(Stored data entries)
────

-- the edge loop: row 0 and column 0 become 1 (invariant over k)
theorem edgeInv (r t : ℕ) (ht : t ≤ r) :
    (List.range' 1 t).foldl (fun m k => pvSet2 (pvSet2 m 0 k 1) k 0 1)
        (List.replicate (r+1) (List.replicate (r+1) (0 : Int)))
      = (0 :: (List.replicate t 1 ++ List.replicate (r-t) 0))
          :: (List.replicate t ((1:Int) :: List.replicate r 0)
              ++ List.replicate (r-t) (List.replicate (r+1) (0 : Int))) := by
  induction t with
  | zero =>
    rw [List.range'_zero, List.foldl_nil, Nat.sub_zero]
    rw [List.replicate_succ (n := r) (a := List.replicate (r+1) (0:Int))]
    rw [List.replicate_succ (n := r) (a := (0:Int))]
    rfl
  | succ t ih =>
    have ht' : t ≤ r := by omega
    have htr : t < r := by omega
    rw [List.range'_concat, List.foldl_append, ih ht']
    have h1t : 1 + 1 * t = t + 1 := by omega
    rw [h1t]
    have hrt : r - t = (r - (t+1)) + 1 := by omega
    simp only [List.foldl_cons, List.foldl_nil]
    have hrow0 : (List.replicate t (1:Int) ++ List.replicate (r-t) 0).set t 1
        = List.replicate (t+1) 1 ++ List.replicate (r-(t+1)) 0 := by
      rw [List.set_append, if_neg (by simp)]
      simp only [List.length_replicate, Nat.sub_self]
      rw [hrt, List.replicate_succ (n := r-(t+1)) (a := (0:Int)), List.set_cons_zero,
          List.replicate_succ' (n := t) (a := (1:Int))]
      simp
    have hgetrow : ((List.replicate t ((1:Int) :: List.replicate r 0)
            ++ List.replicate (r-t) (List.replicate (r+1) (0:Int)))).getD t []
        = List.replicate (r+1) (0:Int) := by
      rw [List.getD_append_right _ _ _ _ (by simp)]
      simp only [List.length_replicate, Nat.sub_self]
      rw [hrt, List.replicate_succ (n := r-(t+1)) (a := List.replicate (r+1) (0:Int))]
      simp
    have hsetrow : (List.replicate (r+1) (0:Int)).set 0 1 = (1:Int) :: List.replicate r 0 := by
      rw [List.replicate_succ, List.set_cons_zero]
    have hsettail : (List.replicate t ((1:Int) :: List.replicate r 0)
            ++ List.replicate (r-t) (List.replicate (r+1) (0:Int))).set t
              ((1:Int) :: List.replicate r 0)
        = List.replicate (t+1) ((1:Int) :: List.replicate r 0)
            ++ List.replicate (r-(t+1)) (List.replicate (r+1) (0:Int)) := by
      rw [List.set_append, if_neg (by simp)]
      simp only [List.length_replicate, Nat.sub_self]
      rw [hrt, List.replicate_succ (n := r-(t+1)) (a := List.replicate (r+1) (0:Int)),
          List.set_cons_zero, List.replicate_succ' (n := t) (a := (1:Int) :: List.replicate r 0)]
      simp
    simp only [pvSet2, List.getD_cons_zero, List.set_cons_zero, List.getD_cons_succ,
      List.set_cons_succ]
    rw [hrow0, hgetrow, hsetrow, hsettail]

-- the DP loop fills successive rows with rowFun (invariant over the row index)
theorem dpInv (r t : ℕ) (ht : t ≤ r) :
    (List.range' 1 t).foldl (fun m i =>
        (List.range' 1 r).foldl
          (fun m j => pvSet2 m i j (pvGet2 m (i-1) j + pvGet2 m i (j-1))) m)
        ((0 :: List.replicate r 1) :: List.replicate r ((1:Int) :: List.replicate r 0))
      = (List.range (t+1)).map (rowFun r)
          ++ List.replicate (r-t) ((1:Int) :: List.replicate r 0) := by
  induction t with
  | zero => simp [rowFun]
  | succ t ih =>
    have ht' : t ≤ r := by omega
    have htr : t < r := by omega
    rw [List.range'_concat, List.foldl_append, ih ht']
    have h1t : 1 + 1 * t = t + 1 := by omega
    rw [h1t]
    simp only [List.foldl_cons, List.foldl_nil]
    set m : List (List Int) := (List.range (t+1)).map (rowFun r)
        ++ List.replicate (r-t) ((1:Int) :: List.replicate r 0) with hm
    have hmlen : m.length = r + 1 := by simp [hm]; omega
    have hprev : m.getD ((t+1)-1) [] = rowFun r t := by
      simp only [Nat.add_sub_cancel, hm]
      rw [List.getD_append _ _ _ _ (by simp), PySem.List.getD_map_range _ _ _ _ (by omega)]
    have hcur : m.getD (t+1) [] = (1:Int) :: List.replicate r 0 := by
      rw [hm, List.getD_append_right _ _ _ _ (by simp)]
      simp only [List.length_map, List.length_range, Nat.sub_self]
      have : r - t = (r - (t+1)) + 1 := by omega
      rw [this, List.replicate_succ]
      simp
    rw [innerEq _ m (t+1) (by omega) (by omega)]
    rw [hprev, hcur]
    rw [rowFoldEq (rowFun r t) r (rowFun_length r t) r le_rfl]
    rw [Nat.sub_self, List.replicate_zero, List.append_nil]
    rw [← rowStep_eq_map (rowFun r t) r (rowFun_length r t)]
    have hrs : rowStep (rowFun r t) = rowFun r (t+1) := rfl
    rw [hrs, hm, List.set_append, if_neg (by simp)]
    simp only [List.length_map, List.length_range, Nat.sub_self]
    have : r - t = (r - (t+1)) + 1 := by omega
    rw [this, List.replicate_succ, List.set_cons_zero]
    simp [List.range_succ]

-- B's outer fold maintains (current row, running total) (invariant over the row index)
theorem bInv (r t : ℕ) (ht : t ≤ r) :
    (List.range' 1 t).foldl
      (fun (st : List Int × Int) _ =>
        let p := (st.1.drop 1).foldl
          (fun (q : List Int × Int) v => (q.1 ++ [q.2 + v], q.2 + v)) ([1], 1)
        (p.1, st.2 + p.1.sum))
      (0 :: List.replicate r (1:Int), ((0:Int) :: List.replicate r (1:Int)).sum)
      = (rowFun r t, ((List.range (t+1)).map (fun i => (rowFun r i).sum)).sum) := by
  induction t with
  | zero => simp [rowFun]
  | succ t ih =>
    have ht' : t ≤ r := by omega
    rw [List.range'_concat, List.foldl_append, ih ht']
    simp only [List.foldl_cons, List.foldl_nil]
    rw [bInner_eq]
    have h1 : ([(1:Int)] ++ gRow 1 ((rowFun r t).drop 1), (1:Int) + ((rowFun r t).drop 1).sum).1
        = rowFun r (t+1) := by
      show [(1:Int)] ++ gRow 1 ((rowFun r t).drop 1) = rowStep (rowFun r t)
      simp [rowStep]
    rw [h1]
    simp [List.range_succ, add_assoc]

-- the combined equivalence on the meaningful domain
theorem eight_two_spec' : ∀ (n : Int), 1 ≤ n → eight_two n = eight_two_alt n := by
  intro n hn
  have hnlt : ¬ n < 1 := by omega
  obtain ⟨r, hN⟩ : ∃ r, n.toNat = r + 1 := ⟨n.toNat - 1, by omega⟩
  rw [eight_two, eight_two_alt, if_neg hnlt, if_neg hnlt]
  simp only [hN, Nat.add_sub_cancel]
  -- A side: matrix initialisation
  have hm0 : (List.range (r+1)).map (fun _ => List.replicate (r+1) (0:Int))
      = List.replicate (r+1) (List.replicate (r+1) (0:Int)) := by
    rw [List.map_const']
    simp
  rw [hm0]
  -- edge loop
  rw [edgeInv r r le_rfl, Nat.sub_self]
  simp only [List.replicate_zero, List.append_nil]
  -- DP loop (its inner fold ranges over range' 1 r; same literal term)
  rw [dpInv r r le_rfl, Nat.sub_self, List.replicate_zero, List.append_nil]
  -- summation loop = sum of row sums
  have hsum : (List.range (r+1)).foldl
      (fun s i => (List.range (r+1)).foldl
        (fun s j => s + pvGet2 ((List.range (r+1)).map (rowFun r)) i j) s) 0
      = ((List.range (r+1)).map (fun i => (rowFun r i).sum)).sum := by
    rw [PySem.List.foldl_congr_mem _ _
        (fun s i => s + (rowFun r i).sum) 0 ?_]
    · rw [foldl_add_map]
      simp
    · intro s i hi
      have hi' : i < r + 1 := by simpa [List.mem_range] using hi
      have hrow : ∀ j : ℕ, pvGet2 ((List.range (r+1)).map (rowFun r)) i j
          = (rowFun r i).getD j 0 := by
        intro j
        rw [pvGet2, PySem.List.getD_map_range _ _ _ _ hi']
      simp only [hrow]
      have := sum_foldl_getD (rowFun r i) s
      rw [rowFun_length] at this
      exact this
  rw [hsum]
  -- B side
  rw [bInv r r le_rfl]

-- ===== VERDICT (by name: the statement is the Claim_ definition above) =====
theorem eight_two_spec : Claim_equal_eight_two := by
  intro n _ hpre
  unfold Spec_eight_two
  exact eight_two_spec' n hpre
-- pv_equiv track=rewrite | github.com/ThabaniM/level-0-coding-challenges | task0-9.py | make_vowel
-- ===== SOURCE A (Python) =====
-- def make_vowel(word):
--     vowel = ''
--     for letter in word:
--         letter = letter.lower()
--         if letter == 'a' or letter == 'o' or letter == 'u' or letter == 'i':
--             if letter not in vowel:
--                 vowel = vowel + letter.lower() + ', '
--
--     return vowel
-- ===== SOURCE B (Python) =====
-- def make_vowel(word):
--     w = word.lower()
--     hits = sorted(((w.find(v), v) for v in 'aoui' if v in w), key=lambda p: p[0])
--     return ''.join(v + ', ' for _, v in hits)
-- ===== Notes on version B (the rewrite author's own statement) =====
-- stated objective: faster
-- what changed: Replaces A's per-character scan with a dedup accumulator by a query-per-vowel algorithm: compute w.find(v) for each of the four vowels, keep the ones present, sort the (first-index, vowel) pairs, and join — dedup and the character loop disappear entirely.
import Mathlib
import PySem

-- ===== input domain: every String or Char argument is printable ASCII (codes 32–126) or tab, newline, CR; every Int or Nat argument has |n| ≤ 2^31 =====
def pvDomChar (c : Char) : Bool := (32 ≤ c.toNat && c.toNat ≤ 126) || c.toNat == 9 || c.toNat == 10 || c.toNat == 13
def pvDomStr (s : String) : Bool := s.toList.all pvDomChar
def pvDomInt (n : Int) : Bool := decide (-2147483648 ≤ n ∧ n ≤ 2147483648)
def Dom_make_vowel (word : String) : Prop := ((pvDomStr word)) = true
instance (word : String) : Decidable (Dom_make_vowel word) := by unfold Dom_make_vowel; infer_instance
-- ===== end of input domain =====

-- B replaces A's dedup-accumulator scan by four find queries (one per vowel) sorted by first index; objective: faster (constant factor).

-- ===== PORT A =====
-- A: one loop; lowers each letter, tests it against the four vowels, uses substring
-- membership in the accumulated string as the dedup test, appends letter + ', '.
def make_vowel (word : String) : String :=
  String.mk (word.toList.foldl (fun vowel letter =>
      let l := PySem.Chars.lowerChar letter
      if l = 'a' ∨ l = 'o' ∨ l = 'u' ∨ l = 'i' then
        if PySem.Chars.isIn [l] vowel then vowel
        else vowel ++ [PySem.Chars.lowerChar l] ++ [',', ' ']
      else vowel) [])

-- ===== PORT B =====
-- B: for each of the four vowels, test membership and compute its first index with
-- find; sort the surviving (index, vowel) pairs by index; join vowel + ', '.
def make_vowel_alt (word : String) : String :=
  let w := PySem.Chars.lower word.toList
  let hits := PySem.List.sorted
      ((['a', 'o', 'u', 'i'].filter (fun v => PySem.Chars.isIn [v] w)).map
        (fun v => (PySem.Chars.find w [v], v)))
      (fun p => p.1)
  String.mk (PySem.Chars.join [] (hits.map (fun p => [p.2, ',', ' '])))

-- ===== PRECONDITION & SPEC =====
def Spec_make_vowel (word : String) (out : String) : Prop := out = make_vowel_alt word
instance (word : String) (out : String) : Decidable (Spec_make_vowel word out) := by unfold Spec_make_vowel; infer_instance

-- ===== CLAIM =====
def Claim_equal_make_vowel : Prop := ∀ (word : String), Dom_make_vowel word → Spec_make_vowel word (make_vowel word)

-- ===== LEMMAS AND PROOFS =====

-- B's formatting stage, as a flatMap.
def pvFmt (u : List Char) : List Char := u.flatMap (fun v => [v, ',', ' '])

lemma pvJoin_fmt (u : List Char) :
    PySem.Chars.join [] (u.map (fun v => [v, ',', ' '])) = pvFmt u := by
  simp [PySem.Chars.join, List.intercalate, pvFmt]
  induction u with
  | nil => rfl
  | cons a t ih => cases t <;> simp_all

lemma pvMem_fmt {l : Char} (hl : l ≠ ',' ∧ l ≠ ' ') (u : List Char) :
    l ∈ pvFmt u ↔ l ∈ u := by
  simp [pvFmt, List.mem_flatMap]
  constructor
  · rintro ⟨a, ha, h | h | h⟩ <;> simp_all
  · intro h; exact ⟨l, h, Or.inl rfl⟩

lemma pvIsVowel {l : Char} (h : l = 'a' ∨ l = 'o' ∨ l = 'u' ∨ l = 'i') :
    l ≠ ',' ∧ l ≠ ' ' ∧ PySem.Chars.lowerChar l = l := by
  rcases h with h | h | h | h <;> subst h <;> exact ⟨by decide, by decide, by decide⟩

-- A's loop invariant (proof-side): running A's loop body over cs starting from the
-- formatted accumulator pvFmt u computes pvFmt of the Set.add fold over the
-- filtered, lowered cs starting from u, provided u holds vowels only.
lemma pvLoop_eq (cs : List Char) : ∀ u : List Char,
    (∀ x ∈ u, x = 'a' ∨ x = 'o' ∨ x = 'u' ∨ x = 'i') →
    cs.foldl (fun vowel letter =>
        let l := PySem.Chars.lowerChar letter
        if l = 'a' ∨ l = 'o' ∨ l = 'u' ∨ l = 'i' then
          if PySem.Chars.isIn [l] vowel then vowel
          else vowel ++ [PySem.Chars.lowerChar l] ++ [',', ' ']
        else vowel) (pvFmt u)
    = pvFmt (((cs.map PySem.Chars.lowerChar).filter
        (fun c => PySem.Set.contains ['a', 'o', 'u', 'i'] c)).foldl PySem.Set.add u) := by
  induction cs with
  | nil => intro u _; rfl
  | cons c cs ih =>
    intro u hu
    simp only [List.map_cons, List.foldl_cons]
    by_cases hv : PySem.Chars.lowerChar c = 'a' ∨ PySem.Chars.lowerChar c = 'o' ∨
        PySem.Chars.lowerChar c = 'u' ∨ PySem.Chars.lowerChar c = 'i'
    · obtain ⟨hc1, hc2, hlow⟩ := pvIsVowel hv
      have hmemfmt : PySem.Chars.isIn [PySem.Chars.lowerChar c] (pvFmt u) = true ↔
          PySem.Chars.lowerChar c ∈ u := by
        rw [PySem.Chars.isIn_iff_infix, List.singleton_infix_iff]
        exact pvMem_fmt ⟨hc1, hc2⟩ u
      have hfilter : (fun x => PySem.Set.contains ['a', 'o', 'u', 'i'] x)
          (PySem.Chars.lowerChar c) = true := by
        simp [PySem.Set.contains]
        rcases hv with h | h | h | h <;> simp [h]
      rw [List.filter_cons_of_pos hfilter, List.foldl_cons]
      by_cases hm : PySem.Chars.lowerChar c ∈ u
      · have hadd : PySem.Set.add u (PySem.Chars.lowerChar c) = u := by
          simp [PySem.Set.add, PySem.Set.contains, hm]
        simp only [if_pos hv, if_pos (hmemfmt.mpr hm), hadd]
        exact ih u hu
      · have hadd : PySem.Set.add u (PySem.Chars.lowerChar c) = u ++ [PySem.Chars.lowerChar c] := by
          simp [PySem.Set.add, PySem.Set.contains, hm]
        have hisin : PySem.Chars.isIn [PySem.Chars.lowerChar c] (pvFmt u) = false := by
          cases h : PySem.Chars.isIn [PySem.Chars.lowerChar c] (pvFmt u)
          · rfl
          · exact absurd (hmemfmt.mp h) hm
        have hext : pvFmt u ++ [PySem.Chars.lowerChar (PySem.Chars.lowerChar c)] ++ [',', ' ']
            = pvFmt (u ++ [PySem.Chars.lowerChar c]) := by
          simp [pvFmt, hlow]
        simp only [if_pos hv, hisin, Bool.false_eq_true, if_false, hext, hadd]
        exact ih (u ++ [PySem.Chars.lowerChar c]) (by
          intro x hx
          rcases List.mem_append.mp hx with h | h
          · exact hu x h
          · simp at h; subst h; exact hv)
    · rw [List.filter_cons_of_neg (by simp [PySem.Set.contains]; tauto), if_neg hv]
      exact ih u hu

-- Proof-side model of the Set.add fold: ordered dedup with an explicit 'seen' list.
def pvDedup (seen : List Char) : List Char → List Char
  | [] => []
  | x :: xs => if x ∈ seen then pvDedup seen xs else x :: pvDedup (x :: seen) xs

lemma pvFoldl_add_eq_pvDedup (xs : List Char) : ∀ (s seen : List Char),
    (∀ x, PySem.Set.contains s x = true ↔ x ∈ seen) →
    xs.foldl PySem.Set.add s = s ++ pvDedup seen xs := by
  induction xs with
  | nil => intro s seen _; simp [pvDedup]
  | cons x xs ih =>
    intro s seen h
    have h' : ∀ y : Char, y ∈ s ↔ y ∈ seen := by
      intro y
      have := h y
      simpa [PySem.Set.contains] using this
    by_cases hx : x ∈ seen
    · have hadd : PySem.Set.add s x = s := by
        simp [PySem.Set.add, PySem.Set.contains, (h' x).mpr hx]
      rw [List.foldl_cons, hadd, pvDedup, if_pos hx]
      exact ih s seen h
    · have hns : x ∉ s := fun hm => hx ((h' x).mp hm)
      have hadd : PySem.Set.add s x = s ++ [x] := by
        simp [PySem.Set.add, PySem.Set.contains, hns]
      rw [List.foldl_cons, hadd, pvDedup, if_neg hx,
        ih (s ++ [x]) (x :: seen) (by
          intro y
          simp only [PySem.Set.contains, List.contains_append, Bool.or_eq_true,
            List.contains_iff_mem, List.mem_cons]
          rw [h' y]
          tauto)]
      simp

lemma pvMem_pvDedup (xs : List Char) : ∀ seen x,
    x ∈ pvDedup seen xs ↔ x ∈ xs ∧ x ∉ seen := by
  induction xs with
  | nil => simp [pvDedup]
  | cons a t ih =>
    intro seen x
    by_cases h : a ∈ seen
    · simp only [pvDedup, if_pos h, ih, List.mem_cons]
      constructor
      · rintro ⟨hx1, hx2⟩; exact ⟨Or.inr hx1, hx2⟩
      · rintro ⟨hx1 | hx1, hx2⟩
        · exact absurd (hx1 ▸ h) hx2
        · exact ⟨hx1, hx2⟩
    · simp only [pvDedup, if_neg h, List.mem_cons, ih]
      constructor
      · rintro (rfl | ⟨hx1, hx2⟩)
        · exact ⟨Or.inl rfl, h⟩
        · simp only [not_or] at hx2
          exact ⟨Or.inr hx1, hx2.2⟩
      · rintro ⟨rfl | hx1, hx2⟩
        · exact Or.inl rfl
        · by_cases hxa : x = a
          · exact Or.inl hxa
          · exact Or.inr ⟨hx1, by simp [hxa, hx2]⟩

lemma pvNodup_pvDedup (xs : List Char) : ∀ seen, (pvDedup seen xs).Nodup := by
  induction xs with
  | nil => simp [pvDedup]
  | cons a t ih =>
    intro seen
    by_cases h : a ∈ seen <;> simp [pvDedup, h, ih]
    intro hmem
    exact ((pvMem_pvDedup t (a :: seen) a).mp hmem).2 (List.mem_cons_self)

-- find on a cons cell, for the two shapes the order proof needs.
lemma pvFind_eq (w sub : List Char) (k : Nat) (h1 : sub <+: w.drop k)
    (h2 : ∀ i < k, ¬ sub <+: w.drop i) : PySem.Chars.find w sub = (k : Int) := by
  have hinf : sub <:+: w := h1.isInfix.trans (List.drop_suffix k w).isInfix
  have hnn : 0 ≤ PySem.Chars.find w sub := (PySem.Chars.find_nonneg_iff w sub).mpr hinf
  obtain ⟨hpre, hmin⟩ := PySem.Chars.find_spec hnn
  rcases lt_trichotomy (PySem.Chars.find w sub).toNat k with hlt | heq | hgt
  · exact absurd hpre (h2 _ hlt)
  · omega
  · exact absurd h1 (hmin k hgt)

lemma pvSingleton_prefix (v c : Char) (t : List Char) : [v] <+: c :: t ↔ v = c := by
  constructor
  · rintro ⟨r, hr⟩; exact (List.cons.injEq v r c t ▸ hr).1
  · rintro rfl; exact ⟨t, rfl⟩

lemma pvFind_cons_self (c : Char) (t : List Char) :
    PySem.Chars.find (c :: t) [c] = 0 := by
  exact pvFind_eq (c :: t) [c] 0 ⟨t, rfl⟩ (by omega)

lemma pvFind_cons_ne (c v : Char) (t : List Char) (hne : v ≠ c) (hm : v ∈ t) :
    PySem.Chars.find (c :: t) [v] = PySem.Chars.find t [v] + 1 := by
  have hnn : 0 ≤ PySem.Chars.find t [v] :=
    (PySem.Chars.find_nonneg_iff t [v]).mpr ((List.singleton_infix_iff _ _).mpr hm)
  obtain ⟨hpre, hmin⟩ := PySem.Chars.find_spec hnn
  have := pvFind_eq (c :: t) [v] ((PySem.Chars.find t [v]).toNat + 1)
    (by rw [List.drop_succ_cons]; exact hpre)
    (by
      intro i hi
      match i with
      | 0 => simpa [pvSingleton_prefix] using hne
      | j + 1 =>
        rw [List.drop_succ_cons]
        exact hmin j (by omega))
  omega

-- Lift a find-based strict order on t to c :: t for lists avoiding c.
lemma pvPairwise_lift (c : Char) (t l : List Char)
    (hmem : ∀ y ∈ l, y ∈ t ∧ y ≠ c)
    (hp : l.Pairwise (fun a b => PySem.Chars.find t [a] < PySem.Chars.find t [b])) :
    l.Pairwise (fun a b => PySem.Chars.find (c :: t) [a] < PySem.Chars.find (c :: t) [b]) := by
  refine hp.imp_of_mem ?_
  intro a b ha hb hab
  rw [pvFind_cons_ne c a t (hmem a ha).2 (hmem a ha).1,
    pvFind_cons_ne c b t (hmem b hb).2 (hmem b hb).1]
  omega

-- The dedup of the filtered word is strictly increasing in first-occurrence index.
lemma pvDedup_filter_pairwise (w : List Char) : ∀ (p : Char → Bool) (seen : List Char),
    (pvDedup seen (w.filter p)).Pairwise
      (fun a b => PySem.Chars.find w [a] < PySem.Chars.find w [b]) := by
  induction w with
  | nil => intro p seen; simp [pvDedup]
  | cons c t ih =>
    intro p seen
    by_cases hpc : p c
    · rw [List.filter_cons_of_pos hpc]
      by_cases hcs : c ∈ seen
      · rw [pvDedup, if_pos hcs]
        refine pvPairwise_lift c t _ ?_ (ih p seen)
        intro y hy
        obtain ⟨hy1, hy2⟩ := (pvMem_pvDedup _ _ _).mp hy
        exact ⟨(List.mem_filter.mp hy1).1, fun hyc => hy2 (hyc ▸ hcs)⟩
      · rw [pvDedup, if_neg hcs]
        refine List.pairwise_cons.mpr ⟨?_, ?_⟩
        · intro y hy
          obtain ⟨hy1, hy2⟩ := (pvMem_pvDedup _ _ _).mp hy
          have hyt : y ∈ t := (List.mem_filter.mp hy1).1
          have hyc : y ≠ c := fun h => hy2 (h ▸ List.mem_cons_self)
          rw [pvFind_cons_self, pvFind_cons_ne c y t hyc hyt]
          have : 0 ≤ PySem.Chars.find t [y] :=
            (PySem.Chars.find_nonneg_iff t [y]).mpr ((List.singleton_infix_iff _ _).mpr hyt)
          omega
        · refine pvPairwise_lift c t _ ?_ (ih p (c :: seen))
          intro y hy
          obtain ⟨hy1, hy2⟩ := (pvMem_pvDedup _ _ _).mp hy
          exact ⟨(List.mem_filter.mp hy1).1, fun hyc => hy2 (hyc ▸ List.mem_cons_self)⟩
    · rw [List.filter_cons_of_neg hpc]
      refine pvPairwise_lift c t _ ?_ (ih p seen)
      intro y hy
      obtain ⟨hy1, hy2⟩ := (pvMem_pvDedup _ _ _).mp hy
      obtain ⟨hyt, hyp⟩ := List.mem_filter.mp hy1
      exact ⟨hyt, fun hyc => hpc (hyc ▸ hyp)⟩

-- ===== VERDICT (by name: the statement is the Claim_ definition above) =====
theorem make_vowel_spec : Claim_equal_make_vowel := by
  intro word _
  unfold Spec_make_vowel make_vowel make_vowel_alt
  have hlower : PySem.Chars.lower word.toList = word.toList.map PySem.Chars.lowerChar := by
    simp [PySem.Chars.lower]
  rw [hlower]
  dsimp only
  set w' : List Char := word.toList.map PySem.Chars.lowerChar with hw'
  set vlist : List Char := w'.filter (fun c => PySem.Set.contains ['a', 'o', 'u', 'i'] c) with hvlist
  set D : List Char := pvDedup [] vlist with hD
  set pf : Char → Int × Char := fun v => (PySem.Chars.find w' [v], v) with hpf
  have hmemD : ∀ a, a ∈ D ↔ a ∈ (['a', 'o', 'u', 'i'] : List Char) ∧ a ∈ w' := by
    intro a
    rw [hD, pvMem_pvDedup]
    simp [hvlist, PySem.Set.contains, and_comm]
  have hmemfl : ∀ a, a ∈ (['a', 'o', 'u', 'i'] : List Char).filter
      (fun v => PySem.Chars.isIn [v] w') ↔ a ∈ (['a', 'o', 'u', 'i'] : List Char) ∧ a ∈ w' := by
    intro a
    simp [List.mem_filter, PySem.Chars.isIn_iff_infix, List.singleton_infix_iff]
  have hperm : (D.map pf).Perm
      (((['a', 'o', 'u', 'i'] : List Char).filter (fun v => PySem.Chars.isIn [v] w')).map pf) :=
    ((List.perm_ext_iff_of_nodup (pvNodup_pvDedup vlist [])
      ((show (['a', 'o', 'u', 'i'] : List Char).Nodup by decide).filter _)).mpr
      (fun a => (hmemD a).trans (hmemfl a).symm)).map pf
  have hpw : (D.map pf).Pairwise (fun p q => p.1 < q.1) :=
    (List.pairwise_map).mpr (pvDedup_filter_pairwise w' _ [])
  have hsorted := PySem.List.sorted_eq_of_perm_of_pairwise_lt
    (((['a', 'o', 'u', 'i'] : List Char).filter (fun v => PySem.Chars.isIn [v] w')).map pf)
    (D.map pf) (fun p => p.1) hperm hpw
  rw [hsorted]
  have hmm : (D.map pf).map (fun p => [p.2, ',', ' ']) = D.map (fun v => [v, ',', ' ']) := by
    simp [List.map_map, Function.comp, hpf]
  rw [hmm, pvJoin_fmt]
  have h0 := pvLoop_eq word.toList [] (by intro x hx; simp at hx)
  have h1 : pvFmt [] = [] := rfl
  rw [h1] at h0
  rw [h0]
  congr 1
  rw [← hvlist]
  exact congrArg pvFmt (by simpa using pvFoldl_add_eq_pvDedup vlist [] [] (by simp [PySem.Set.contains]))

────

◆ EXERCISE ◆
From the entries above, print the lines beginning at the one with "def pvFmt (u" and stopping after the one with "induction u with", exactly as written and with nothing else.

◆ EXERCISE RESPONSE ◆
def pvFmt (u : List Char) : List Char := u.flatMap (fun v => [v, ',', ' '])

lemma pvJoin_fmt (u : List Char) :
    PySem.Chars.join [] (u.map (fun v => [v, ',', ' '])) = pvFmt u := by
  simp [PySem.Chars.join, List.intercalate, pvFmt]
  induction u with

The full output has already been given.